Why this happens so often
In Indian SMEs, loyalty and jugaad often make up for a lack of structure in the early stages. But once things click, a kind of reverence sets in:
"This workflow saved us during GST chaos."
· "This format was built by my most trusted guy."
"This vendor list has served us since 2018."
So we hesitate to update, or worse, we pretend not to see the cracks. But scale, like nature, needs pruning. Left untouched, even the best-designed processes start to decay. And because these systems don’t collapse overnight, we delay.

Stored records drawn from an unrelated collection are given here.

-- ---- two-pointer = cardinality of the intersection of the coverages ----
theorem twoPtr_eq_aux (n : Nat) : ∀ (M N : List (Int × Int)) (total : Int),
    M.length + N.length ≤ n →
    List.Pairwise sep M → List.Pairwise sep N →
    twoPtr total M N = total + (((covSet M ∩ covSet N).card : ℕ) : Int) := by
  induction n with
  | zero =>
      intro M N total hlen _ _
      match M, N with
      | [], N => simp [twoPtr, covSet]
      | (c :: M'), N => simp at hlen
  | succ n ih =>
      intro M N total hlen hM hN
      match M, N with
      | [], N => simp [twoPtr, covSet]
      | (c :: M'), [] => simp [twoPtr, covSet]
      | ((sa, ea) :: M'), ((sb, eb) :: N') =>
          rw [twoPtr]
          by_cases hcmp : ea < eb
          · rw [if_pos hcmp]
            have hset : covSet ((sa, ea) :: M') ∩ covSet ((sb, eb) :: N') =
                Finset.Ico (max sa sb) (min ea eb) ∪ (covSet M' ∩ covSet ((sb, eb) :: N')) := by
              ext x
              simp only [Finset.mem_inter, Finset.mem_union, covSet_cons, Finset.mem_Ico]
              constructor
              · rintro ⟨(hxa | hxa), hb⟩
                · rcases hb with hb | hb
                  · left; omega
                  · have := covSet_gt_of_sep hN hb; omega
                · right; exact ⟨hxa, hb⟩
              · rintro (hx | ⟨h1, h2⟩)
                · exact ⟨Or.inl (by omega), Or.inl (by omega)⟩
                · exact ⟨Or.inr h1, h2⟩
            have hdisj : Disjoint (Finset.Ico (max sa sb) (min ea eb))
                (covSet M' ∩ covSet ((sb, eb) :: N')) := by
              rw [Finset.disjoint_left]
              intro x hx hx2
              have := covSet_gt_of_sep hM (Finset.mem_inter.mp hx2).1
              simp only [Finset.mem_Ico] at hx
              omega
            rw [ih M' ((sb, eb) :: N') _ (by simp at hlen ⊢; omega) hM.of_cons hN]
            rw [hset, Finset.card_union_of_disjoint hdisj, Int.card_Ico]
            split_ifs with h <;> push_cast <;> omega
          · rw [if_neg hcmp]
            have hset : covSet ((sa, ea) :: M') ∩ covSet ((sb, eb) :: N') =
                Finset.Ico (max sa sb) (min ea eb) ∪ (covSet ((sa, ea) :: M') ∩ covSet N') := by
              ext x
              simp only [Finset.mem_inter, Finset.mem_union, covSet_cons, Finset.mem_Ico]
              constructor
              · rintro ⟨ha, (hxb | hxb)⟩
                · rcases ha with ha | ha
                  · left; omega
                  · have := covSet_gt_of_sep hM ha; omega
                · right; exact ⟨ha, hxb⟩
              · rintro (hx | ⟨h1, h2⟩)
                · exact ⟨Or.inl (by omega), Or.inl (by omega)⟩
                · exact ⟨h1, Or.inr h2⟩
            have hdisj : Disjoint (Finset.Ico (max sa sb) (min ea eb))
                (covSet ((sa, ea) :: M') ∩ covSet N') := by
              rw [Finset.disjoint_left]
              intro x hx hx2
              have := covSet_gt_of_sep hN (Finset.mem_inter.mp hx2).2
              simp only [Finset.mem_Ico] at hx
              omega
            rw [ih ((sa, ea) :: M') N' _ (by simp at hlen ⊢; omega) hM hN.of_cons]
            rw [hset, Finset.card_union_of_disjoint hdisj, Int.card_Ico]
            split_ifs with h <;> push_cast <;> omega

theorem twoPtr_eq (M N : List (Int × Int)) (total : Int)
    (hM : List.Pairwise sep M) (hN : List.Pairwise sep N) :
    twoPtr total M N = total + ((covSet M ∩ covSet N).card : Int) :=
  twoPtr_eq_aux (M.length + N.length) M N total le_rfl hM hN

theorem A_eq (a b : List (Int × Int)) :
    intersection_size a b = ((covSet a ∩ covSet b).card : Int) := by
  unfold intersection_size
  rw [twoPtr_eq _ _ 0 (merge_pairwise a) (merge_pairwise b), merge_covSet, merge_covSet]
  simp

-- ---- union_measure = cardinality of the coverage ----
theorem meas_aux_some (r : List (Int × Int)) : ∀ (P : Finset ℤ) (en s0 : Int),
    List.Pairwise (fun p q : Int × Int => p.1 ≤ q.1) r →
    (∀ x ∈ r, s0 ≤ x.1) →
    (∀ x ∈ P, x < en) → Finset.Ico s0 en ⊆ P →
    (r.foldl measStep ((P.card : Int), some en)).1 = (((P ∪ covSet r).card : ℕ) : Int) := by
  induction r with
  | nil => intro P en s0 _ _ _ _; simp [covSet]
  | cons c t ih =>
      intro P en s0 hsort hge hlt hsub
      rw [List.pairwise_cons] at hsort
      have hs0 : s0 ≤ c.1 := hge c List.mem_cons_self
      rw [List.foldl_cons]
      by_cases h1 : c.1 ≥ en
      · by_cases h2 : c.2 > c.1
        · have hstep : measStep ((P.card : Int), some en) c
              = ((P.card : Int) + (c.2 - c.1), some c.2) := by
            simp [measStep, h1, h2]
          rw [hstep]
          have hdisj : Disjoint P (Finset.Ico c.1 c.2) := by
            rw [Finset.disjoint_left]; intro x hx hx2
            have := hlt x hx; simp only [Finset.mem_Ico] at hx2; omega
          have hcard : (P.card : Int) + (c.2 - c.1) = (((P ∪ Finset.Ico c.1 c.2).card : ℕ) : Int) := by
            rw [Finset.card_union_of_disjoint hdisj, Int.card_Ico]; push_cast; omega
          rw [hcard, ih (P ∪ Finset.Ico c.1 c.2) c.2 c.1 hsort.2 (fun x hx => hsort.1 x hx)
            (by intro x hx
                rcases Finset.mem_union.mp hx with hx | hx
                · have := hlt x hx; omega
                · simp only [Finset.mem_Ico] at hx; omega)
            (by intro x hx; exact Finset.mem_union_right _ hx)]
          rw [covSet_cons]
          congr 2
          ext x; simp only [Finset.mem_union]; tauto
        · have hstep : measStep ((P.card : Int), some en) c = ((P.card : Int), some en) := by
            simp [measStep, h1, h2]
          rw [hstep, ih P en s0 hsort.2 (fun x hx => le_trans hs0 (hsort.1 x hx)) hlt hsub]
          rw [covSet_cons]
          have : Finset.Ico c.1 c.2 = ∅ := Finset.Ico_eq_empty (by omega)
          rw [this]
          simp
      · by_cases h2 : c.2 > en
        · have hstep : measStep ((P.card : Int), some en) c
              = ((P.card : Int) + (c.2 - en), some c.2) := by
            simp [measStep, h1, h2]
          rw [hstep]
          have hP' : P ∪ Finset.Ico c.1 c.2 = P ∪ Finset.Ico en c.2 := by
            ext x
            simp only [Finset.mem_union, Finset.mem_Ico]
            constructor
            · rintro (hx | hx)
              · exact Or.inl hx
              · by_cases hen : x < en
                · exact Or.inl (hsub (Finset.mem_Ico.mpr (by omega)))
                · exact Or.inr (by omega)
            · rintro (hx | hx)
              · exact Or.inl hx
              · exact Or.inr (by omega)
          have hdisj : Disjoint P (Finset.Ico en c.2) := by
            rw [Finset.disjoint_left]; intro x hx hx2
            have := hlt x hx; simp only [Finset.mem_Ico] at hx2; omega
          have hcard : (P.card : Int) + (c.2 - en) = (((P ∪ Finset.Ico c.1 c.2).card : ℕ) : Int) := by
            rw [hP', Finset.card_union_of_disjoint hdisj, Int.card_Ico]; push_cast; omega
          rw [hcard, ih (P ∪ Finset.Ico c.1 c.2) c.2 c.1 hsort.2 (fun x hx => hsort.1 x hx)
            (by intro x hx
                rcases Finset.mem_union.mp hx with hx | hx
                · have := hlt x hx; omega
                · simp only [Finset.mem_Ico] at hx; omega)
            (by intro x hx
                simp only [Finset.mem_Ico] at hx
                exact Finset.mem_union_right _ (Finset.mem_Ico.mpr hx))]
          rw [covSet_cons]
          congr 2
          ext x; simp only [Finset.mem_union]; tauto
        · have hstep : measStep ((P.card : Int), some en) c = ((P.card : Int), some en) := by
            simp [measStep, h1, h2]
          have hPI : P ∪ Finset.Ico c.1 c.2 = P := by
            apply Finset.union_eq_left.mpr
            intro x hx
            simp only [Finset.mem_Ico] at hx
            exact hsub (Finset.mem_Ico.mpr (by omega))
          rw [hstep, ih P en s0 hsort.2 (fun x hx => le_trans hs0 (hsort.1 x hx)) hlt hsub]
          rw [covSet_cons]
          congr 2
          rw [← Finset.union_assoc, hPI]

Until one day, the thing that brought us stability becomes the thing holding us back.
A quick self-check
Whether you’re a founder, a CXO, or just the person who “keeps things running”, ask yourself:
What’s a system you haven’t touched in 12 months?
Where are team members following the process but silently suffering?
Which ‘saviour tool’ is now making everyone’s job harder?
If you end up with “we’ll revisit it after the next quarter”, you’re in cement territory.
The invisible system behind the system
There’s one idea we’ve seen again and again in our work with growing Indian businesses:
Every smooth system creates an invisible meta-system – a set of unspoken habits, assumptions, and silences that sit beneath the surface.
We call this the Fallback Loop. It happens when people stop evolving a system because it once saved them. Instead of updating it, they just work around it. Or worse, protect it. The team doesn’t push back, the founder doesn’t re-question, and new hires inherit but never challenge. And suddenly, the loop is locked.
So what’s the antidote?
You don’t need to break everything; you just need to breathe life back into your systems.
Here’s how:
Schedule success reviews, not just failure retros.
Time-box each system’s expiry: "Let’s assume this SOP lasts 6 months."
Nominate a rotating sceptic … someone to question the sacred cows every quarter
Most importantly, make it cultural. In healthy teams, improvement isn’t a fix. It’s a ritual.
Remember, success is not the end of chaos. Sometimes, it’s the beginning of complacency.